### PROBLEM REQUIREMENTS
The reply must be the number of lines in the following material that include the word "PySem", and nothing more.

### INPUT MATERIAL
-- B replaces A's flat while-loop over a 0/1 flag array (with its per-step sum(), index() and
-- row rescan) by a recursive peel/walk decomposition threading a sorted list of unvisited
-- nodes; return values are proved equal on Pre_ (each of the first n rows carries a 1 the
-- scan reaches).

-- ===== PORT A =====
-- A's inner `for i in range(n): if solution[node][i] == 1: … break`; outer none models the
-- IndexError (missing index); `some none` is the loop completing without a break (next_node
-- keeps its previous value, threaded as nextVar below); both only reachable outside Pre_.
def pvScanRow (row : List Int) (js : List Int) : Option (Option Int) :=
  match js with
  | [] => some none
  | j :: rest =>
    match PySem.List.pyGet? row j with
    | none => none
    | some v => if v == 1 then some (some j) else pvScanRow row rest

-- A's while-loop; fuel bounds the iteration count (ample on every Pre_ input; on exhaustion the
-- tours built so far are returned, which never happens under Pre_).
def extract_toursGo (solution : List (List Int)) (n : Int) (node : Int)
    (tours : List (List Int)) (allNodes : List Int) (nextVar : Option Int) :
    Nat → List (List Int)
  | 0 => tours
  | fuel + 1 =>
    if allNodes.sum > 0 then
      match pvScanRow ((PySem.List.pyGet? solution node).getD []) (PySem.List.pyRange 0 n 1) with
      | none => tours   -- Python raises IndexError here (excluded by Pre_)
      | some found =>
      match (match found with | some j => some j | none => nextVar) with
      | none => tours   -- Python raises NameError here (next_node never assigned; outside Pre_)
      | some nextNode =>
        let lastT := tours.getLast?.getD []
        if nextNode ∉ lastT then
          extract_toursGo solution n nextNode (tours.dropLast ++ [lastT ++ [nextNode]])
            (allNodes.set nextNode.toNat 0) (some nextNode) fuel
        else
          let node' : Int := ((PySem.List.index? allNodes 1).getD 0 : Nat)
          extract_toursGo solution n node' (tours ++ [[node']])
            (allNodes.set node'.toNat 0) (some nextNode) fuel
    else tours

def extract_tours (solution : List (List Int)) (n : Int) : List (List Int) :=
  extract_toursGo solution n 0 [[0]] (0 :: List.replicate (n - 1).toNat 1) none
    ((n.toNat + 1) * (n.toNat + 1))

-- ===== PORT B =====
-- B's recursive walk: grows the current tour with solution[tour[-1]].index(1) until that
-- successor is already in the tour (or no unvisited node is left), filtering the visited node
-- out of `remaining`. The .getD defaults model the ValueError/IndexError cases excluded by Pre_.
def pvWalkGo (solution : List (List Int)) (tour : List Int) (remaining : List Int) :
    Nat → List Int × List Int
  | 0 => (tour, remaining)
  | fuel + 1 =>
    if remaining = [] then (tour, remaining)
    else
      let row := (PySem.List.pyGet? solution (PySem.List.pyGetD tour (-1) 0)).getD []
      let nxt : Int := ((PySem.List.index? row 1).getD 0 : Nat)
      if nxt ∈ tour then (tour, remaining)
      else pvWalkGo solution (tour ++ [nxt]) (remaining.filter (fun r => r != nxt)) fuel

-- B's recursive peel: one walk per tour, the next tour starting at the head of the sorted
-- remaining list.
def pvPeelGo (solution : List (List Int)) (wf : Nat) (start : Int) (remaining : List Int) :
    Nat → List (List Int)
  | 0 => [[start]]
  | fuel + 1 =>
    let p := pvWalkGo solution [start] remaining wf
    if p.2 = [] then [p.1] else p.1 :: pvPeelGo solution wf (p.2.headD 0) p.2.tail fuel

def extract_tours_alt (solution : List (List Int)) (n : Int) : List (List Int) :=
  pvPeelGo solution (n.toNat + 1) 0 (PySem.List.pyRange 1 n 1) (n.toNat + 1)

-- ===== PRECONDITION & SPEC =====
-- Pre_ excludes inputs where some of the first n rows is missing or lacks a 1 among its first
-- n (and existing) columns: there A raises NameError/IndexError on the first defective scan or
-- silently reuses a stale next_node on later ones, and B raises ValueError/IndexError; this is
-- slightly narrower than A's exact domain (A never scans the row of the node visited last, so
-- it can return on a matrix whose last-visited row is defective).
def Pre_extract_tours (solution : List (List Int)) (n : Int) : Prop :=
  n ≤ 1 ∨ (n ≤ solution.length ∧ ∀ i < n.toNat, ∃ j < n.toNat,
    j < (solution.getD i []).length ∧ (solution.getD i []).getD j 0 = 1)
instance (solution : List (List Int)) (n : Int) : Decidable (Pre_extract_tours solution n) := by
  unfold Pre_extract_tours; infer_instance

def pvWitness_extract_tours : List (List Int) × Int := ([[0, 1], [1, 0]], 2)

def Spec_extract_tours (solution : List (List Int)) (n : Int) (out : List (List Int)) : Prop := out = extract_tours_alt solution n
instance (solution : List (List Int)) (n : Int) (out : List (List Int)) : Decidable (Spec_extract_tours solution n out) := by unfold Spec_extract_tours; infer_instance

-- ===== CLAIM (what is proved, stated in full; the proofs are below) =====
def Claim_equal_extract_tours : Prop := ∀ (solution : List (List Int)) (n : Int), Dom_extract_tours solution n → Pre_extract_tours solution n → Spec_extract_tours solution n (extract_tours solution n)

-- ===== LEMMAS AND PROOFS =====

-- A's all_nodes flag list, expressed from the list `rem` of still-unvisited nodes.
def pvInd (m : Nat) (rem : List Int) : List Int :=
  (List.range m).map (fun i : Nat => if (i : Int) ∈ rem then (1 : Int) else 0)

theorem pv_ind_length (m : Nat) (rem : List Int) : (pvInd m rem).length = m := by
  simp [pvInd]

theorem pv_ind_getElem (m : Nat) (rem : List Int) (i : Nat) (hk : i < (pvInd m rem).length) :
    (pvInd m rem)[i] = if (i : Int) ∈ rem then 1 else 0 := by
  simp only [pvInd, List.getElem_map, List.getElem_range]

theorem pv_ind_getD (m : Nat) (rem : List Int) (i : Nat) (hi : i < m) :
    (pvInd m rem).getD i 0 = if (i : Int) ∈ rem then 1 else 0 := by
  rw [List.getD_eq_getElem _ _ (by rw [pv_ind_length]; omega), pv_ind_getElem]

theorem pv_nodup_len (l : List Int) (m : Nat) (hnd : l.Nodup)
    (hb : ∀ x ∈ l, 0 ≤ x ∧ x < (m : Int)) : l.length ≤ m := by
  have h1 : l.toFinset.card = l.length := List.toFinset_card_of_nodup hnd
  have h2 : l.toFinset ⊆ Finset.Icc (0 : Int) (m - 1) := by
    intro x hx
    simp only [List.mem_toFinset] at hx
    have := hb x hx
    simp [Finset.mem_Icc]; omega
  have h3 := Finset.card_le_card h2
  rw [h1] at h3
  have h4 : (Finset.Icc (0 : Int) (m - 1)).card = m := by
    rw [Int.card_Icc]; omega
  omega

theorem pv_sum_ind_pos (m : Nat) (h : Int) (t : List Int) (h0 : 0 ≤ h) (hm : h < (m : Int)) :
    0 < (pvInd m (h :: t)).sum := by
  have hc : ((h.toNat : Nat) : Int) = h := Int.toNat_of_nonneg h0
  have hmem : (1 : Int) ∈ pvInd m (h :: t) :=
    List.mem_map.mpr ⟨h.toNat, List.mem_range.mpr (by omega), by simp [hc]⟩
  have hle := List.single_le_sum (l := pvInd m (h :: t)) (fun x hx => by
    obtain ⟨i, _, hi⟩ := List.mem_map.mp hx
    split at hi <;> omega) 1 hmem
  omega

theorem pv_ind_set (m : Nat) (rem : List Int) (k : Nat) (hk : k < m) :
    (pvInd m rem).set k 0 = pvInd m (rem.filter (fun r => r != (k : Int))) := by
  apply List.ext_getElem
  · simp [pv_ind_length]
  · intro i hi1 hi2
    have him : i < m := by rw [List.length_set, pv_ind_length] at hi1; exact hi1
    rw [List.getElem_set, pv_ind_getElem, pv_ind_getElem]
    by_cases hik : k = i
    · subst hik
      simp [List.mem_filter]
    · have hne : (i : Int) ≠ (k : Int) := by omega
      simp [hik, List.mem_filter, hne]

==

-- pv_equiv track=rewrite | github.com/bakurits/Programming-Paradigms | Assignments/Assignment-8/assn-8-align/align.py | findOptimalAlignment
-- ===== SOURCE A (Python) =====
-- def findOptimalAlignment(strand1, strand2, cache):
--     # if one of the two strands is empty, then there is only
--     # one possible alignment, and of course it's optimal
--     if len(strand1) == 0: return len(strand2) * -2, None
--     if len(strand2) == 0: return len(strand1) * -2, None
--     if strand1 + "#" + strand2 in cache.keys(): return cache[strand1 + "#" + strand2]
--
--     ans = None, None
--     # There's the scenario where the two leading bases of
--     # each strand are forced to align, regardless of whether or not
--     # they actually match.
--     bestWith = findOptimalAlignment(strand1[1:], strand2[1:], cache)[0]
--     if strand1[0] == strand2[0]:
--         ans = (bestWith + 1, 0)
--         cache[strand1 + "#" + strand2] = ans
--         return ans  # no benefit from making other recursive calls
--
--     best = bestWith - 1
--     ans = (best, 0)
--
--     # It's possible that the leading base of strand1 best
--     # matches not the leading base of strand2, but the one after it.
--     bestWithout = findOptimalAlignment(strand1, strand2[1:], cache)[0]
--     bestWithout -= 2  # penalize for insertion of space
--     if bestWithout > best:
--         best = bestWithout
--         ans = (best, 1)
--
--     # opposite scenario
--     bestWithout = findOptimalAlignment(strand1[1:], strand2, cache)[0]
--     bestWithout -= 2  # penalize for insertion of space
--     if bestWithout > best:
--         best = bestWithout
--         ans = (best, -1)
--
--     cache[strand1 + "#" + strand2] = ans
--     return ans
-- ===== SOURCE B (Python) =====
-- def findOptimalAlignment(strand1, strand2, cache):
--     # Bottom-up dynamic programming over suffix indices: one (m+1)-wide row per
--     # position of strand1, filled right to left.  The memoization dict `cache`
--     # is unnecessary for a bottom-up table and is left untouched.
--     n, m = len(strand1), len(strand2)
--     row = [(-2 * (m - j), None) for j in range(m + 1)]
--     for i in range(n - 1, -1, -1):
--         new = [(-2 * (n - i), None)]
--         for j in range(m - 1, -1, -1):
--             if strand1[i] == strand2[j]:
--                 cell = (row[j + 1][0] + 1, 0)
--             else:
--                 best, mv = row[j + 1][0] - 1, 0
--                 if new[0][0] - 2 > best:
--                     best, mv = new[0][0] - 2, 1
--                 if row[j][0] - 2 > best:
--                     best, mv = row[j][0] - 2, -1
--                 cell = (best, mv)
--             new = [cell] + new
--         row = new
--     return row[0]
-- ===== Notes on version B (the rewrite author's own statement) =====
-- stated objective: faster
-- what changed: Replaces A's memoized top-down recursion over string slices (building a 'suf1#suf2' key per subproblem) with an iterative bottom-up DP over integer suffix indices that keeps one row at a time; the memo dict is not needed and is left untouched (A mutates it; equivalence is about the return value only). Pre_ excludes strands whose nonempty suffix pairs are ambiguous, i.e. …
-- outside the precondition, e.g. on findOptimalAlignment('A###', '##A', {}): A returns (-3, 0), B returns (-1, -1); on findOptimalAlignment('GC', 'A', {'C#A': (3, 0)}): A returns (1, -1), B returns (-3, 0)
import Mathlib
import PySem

### RESULT
7